Extracted records:

-- pv_equiv track=rewrite | github.com/Jh-jaehyuk/Programmers_lv2 | 23.04.30/[2023 카카오 블라인드] 택배 배달과 수거하기_그리디 연습.py | solution
-- ===== SOURCE A (Python) =====
-- def solution(cap, n, deliveries, pickups):
--     answer = 0
--     # 배달, 회수 값을 기본 0으로 설정
--     d, p = 0, 0
--     # 배달, 회수목록을 맨 뒤에서부터 지나오면
--     for i in range(n - 1, -1, -1):
--         count = 0
--         # 배달, 회수 해야되는 값을 0에서 빼줌
--         d -= deliveries[i]
--         p -= pickups[i]
--         # 둘 중 하나라도 음수인 경우,
--         while d < 0 or p < 0:
--             # 둘 다 양수가 될 때까지 cap을 더해줌
--             # cap을 더해준다는 것은 그만큼 왕복으로 이동했다는 뜻.
--             d += cap
--             p += cap
--             # 왕복한만큼 카운트 증가
--             count += 1
--         # 이동거리는 항상 (i + 1) * 2 인데
--         # 왕복한 경우에는 count만큼 곱해주어야 함.
--         # 단, 둘 다 0인 경우. 따라서 d, p가 둘 다 0 이상인 경우엔
--         # 방문 할 필요가 없으므로 count 가 0 이 되어서 answer에 변화 없음.
--         answer += (i + 1) * 2 * count
--
--     return answer
-- ===== SOURCE B (Python) =====
-- def solution(cap, n, deliveries, pickups):
--     # Same greedy, but each batch of round trips is computed with one
--     # ceiling division instead of a while-loop of repeated cap-additions.
--     answer = 0
--     d, p = 0, 0
--     for i in range(n - 1, -1, -1):
--         d += deliveries[i]
--         p += pickups[i]
--         trips = -(-max(d, p, 0) // cap)
--         answer += (i + 1) * 2 * trips
--         d -= trips * cap
--         p -= trips * cap
--     return answer
-- ===== Notes on version B (the rewrite author's own statement) =====
-- stated objective: alternative
-- what changed: The inner while-loop that repeatedly adds cap until both balances are nonnegative is replaced by a single ceiling division computing the number of round trips per stop in closed form.
-- outside the precondition, e.g. on solution(0, 1, [0], [0]): A returns 0, B raises ZeroDivisionError
import Mathlib
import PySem

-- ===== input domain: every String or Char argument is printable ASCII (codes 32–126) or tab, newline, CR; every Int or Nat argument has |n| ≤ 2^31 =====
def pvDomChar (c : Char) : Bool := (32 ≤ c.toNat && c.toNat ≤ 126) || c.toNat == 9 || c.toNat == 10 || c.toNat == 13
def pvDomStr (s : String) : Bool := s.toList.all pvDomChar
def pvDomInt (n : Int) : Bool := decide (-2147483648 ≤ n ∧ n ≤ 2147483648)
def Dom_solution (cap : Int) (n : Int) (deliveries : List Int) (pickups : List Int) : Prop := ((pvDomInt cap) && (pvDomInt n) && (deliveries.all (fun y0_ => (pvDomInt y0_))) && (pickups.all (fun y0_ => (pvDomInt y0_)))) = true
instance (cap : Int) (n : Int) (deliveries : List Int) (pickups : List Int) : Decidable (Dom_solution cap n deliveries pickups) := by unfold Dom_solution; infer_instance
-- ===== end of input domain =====

-- B replaces A's inner while-loop (repeated cap-additions) by one ceiling division
-- per stop; objective: alternative algorithm. Return-value equivalence only; neither mutates.

-- ===== PORT A =====
-- A's inner 'while d < 0 or p < 0' loop; the fuel argument is a totality guard only:
-- inside Pre_ (1 ≤ cap) the fuel supplied at the call site always suffices.
def pyWhileDP (cap : Int) : Nat → Int × Int × Int → Int × Int × Int
  | 0, s => s
  | fuel + 1, (d, p, count) =>
    if d < 0 ∨ p < 0 then pyWhileDP cap fuel (d + cap, p + cap, count + 1)
    else (d, p, count)

def solution (cap : Int) (n : Int) (deliveries : List Int) (pickups : List Int) : Int :=
  ((PySem.List.pyRange (n - 1) (-1) (-1)).foldl
    (fun st i =>
      let d := st.2.1 - PySem.List.pyGetD deliveries i 0
      let p := st.2.2 - PySem.List.pyGetD pickups i 0
      let r := pyWhileDP cap (d.natAbs + p.natAbs + 1) (d, p, 0)
      (st.1 + (i + 1) * 2 * r.2.2, r.1, r.2.1))
    (0, 0, 0)).1

-- ===== PORT B =====
-- -(-a // b) in Python
def ceilDiv (a b : Int) : Int := -(PySem.Int.floordiv (-a) b)

def solution_alt (cap : Int) (n : Int) (deliveries : List Int) (pickups : List Int) : Int :=
  ((PySem.List.pyRange (n - 1) (-1) (-1)).foldl
    (fun st i =>
      let d := st.2.1 + PySem.List.pyGetD deliveries i 0
      let p := st.2.2 + PySem.List.pyGetD pickups i 0
      let trips := ceilDiv (max (max d p) 0) cap
      (st.1 + (i + 1) * 2 * trips, d - trips * cap, p - trips * cap))
    (0, 0, 0)).1

-- ===== PRECONDITION & SPEC =====
-- Pre_ excludes cap ≤ 0 when there is at least one stop (n > 0), where A's while-loop diverges
-- for any positive suffix demand (in the degenerate all-nonpositive-demand case A returns 0 while
-- B's ceiling division raises ZeroDivisionError at cap = 0), and n exceeding a list length, where
-- A raises IndexError.
def Pre_solution (cap : Int) (n : Int) (deliveries : List Int) (pickups : List Int) : Prop :=
  (1 ≤ cap ∨ n ≤ 0) ∧ n ≤ (deliveries.length : Int) ∧ n ≤ (pickups.length : Int)
instance (cap : Int) (n : Int) (deliveries : List Int) (pickups : List Int) : Decidable (Pre_solution cap n deliveries pickups) := by unfold Pre_solution; infer_instance

def pvWitness_solution : Int × Int × List Int × List Int := (4, 2, [1, 0], [0, 3])

def Spec_solution (cap : Int) (n : Int) (deliveries : List Int) (pickups : List Int) (out : Int) : Prop := out = solution_alt cap n deliveries pickups
instance (cap : Int) (n : Int) (deliveries : List Int) (pickups : List Int) (out : Int) : Decidable (Spec_solution cap n deliveries pickups out) := by unfold Spec_solution; infer_instance

-- ===== CLAIM (what is proved, stated in full; the proofs are below) =====
def Claim_equal_solution : Prop := ∀ (cap : Int) (n : Int) (deliveries : List Int) (pickups : List Int), Dom_solution cap n deliveries pickups → Pre_solution cap n deliveries pickups → Spec_solution cap n deliveries pickups (solution cap n deliveries pickups)

-- ===== LEMMAS AND PROOFS =====

-- ceiling-division bracket: for 0 < b, (q-1)*b < a ≤ q*b where q = ceilDiv a b
theorem ceilDiv_bracket (a b : Int) (hb : 0 < b) :
    (ceilDiv a b - 1) * b < a ∧ a ≤ ceilDiv a b * b := by
  have := (PySem.Int.neg_floordiv_neg_eq_iff_of_pos (a := a) (b := b) (q := ceilDiv a b) hb).mp rfl
  exact this

theorem ceilDiv_nonneg (a b : Int) (hb : 0 < b) (ha : 0 ≤ a) : 0 ≤ ceilDiv a b := by
  obtain ⟨_, h2⟩ := ceilDiv_bracket a b hb
  by_contra h
  push_neg at h
  nlinarith

theorem ceilDiv_le_self (a b : Int) (hb : 1 ≤ b) (ha : 0 ≤ a) : ceilDiv a b ≤ a := by
  obtain ⟨h1, _⟩ := ceilDiv_bracket a b (by omega)
  have hk := ceilDiv_nonneg a b (by omega) ha
  nlinarith

-- the trip count at one stop, as B computes it from (negated) balances
def tripsOf (cap d p : Int) : Int := ceilDiv (max (max (-d) (-p)) 0) cap

-- A's while-loop computes exactly tripsOf many iterations (given enough fuel)
theorem pyWhileDP_eq (cap : Int) (hcap : 1 ≤ cap) :
    ∀ (fuel : Nat) (d p c : Int), (tripsOf cap d p).toNat ≤ fuel →
      pyWhileDP cap fuel (d, p, c)
        = (d + tripsOf cap d p * cap, p + tripsOf cap d p * cap, c + tripsOf cap d p) := by
  intro fuel
  induction fuel with
  | zero =>
    intro d p c hf
    have hm : (0 : Int) ≤ max (max (-d) (-p)) 0 := le_max_right _ _
    have hk0 : 0 ≤ tripsOf cap d p := ceilDiv_nonneg _ _ (by omega) hm
    have hk : tripsOf cap d p = 0 := by omega
    simp [pyWhileDP, hk]
  | succ fuel ih =>
    intro d p c hf
    set m := max (max (-d) (-p)) 0 with hm
    have hm0 : (0 : Int) ≤ m := le_max_right _ _
    set k := tripsOf cap d p with hkdef
    have hbr : (k - 1) * cap < m ∧ m ≤ k * cap := ceilDiv_bracket m cap (by omega)
    have hk0 : 0 ≤ k := ceilDiv_nonneg m cap (by omega) hm0
    by_cases hcond : d < 0 ∨ p < 0
    · -- loop body runs; m ≥ 1 and k ≥ 1
      have hm1 : 1 ≤ m := by
        rcases hcond with h | h
        · exact le_trans (by omega) (le_max_of_le_left (le_max_left (-d) (-p)))
        · exact le_trans (by omega) (le_max_of_le_left (le_max_right (-d) (-p)))
      have hk1 : 1 ≤ k := by nlinarith [hbr.2]
      -- next state's trip count is k - 1
      have hm' : max (max (-(d + cap)) (-(p + cap))) 0 = max (m - cap) 0 := by
        have : max (-(d + cap)) (-(p + cap)) = max (-d) (-p) - cap := by
          rw [← max_sub_sub_right]; ring_nf
        rw [this]
        have hmm : max (max (-d) (-p)) 0 = max (-d) (-p) := by
          have : (0 : Int) ≤ max (-d) (-p) := by
            rcases hcond with h | h
            · exact le_trans (by omega) (le_max_left _ _)
            · exact le_trans (by omega) (le_max_right _ _)
          exact max_eq_left this
        rw [hm, hmm]
      have hk' : tripsOf cap (d + cap) (p + cap) = k - 1 := by
        unfold tripsOf
        rw [hm']
        unfold ceilDiv
        rw [PySem.Int.neg_floordiv_neg_eq_iff_of_pos (by omega)]
        by_cases hmc : 0 ≤ m - cap
        · rw [max_eq_left hmc]
          constructor
          · nlinarith [hbr.1]
          · nlinarith [hbr.2]
        · push_neg at hmc
          rw [max_eq_right (by omega)]
          have hkone : k = 1 := by nlinarith [hbr.1, hbr.2]
          constructor
          · nlinarith
          · nlinarith
      have hfuel' : (tripsOf cap (d + cap) (p + cap)).toNat ≤ fuel := by
        rw [hk']; omega
      have := ih (d + cap) (p + cap) (c + 1) hfuel'
      simp only [pyWhileDP, if_pos hcond, this, hk', Prod.mk.injEq]
      refine ⟨by ring, by ring, by ring⟩
    · -- loop exits immediately; k = 0
      push_neg at hcond
      have hmz : m = 0 := by
        have : max (-d) (-p) ≤ 0 := by omega
        rw [hm]; omega
      have hk : k = 0 := by
        have := hbr.2
        rw [hmz] at this
        nlinarith [hbr.1, hmz]
      simp [pyWhileDP, hcond.1.not_gt, hcond.2.not_gt, hk]

-- one step of A's fold matches one step of B's fold under the sign-flip invariant
theorem fold_invariant (cap : Int) (hcap : 1 ≤ cap) (deliveries pickups : List Int) :
    ∀ (l : List Int) (sA sB : Int × Int × Int),
      sA.1 = sB.1 → sA.2.1 = -sB.2.1 → sA.2.2 = -sB.2.2 →
      (l.foldl (fun st i =>
          let d := st.2.1 - PySem.List.pyGetD deliveries i 0
          let p := st.2.2 - PySem.List.pyGetD pickups i 0
          let r := pyWhileDP cap (d.natAbs + p.natAbs + 1) (d, p, 0)
          (st.1 + (i + 1) * 2 * r.2.2, r.1, r.2.1)) sA).1
      = (l.foldl (fun st i =>
          let d := st.2.1 + PySem.List.pyGetD deliveries i 0
          let p := st.2.2 + PySem.List.pyGetD pickups i 0
          let trips := ceilDiv (max (max d p) 0) cap
          (st.1 + (i + 1) * 2 * trips, d - trips * cap, p - trips * cap)) sB).1 := by
  intro l
  induction l with
  | nil => intro sA sB h1 h2 h3; simpa using h1
  | cons i l ih =>
    intro sA sB h1 h2 h3
    obtain ⟨aA, dA, pA⟩ := sA
    obtain ⟨aB, dB, pB⟩ := sB
    simp only at h1 h2 h3
    subst h1 h2 h3
    simp only [List.foldl_cons]
    set del := PySem.List.pyGetD deliveries i 0
    set pic := PySem.List.pyGetD pickups i 0
    set d' := -dB - del with hd'
    set p' := -pB - pic with hp'
    set k := tripsOf cap d' p' with hk
    have hfuel : (tripsOf cap d' p').toNat ≤ d'.natAbs + p'.natAbs + 1 := by
      have hm0 : (0 : Int) ≤ max (max (-d') (-p')) 0 := le_max_right _ _
      have hle : tripsOf cap d' p' ≤ max (max (-d') (-p')) 0 :=
        ceilDiv_le_self _ _ hcap hm0
      have : max (max (-d') (-p')) 0 ≤ (d'.natAbs : Int) + p'.natAbs + 1 := by
        have h1 : -d' ≤ (d'.natAbs : Int) := by omega
        have h2 : -p' ≤ (p'.natAbs : Int) := by omega
        omega
      omega
    have hw := pyWhileDP_eq cap hcap (d'.natAbs + p'.natAbs + 1) d' p' 0 hfuel
    have htr : ceilDiv (max (max (dB + del) (pB + pic)) 0) cap = k := by
      rw [hk]; unfold tripsOf
      have : max (-d') (-p') = max (dB + del) (pB + pic) := by
        rw [hd', hp']; ring_nf
      rw [this]
    apply ih
    · simp only [hw, htr, hk]; unfold tripsOf; simp only [hd', hp']; ring
    · simp only [hw, htr, hk]; unfold tripsOf; simp only [hd', hp']; ring
    · simp only [hw, htr, hk]; unfold tripsOf; simp only [hd', hp']; ring

-- with no stops Python's range(n-1, -1, -1) is empty
theorem pyRange_down_nil (n : Int) (h : n ≤ 0) : PySem.List.pyRange (n - 1) (-1) (-1) = [] := by
  simp [PySem.List.pyRange]
  intro hlt
  omega

-- ===== VERDICT (by name: the statement is the Claim_ definition above) =====
theorem solution_spec : Claim_equal_solution := by
  intro cap n deliveries pickups _ hpre
  unfold Spec_solution solution solution_alt
  rcases hpre.1 with hcap | hn
  · exact fold_invariant cap hcap deliveries pickups _ (0, 0, 0) (0, 0, 0) rfl (by simp) (by simp)
  · rw [pyRange_down_nil n hn]
    rfl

Problem requirements:
Print, from the entries above, the line with "by_cases hmc : 0 ≤ m - cap", the line with "rw [hk']; omega" and all lines between them, exactly and with nothing else.

Response box:
        by_cases hmc : 0 ≤ m - cap
        · rw [max_eq_left hmc]
          constructor
          · nlinarith [hbr.1]
          · nlinarith [hbr.2]
        · push_neg at hmc
          rw [max_eq_right (by omega)]
          have hkone : k = 1 := by nlinarith [hbr.1, hbr.2]
          constructor
          · nlinarith
          · nlinarith
      have hfuel' : (tripsOf cap (d + cap) (p + cap)).toNat ≤ fuel := by
        rw [hk']; omega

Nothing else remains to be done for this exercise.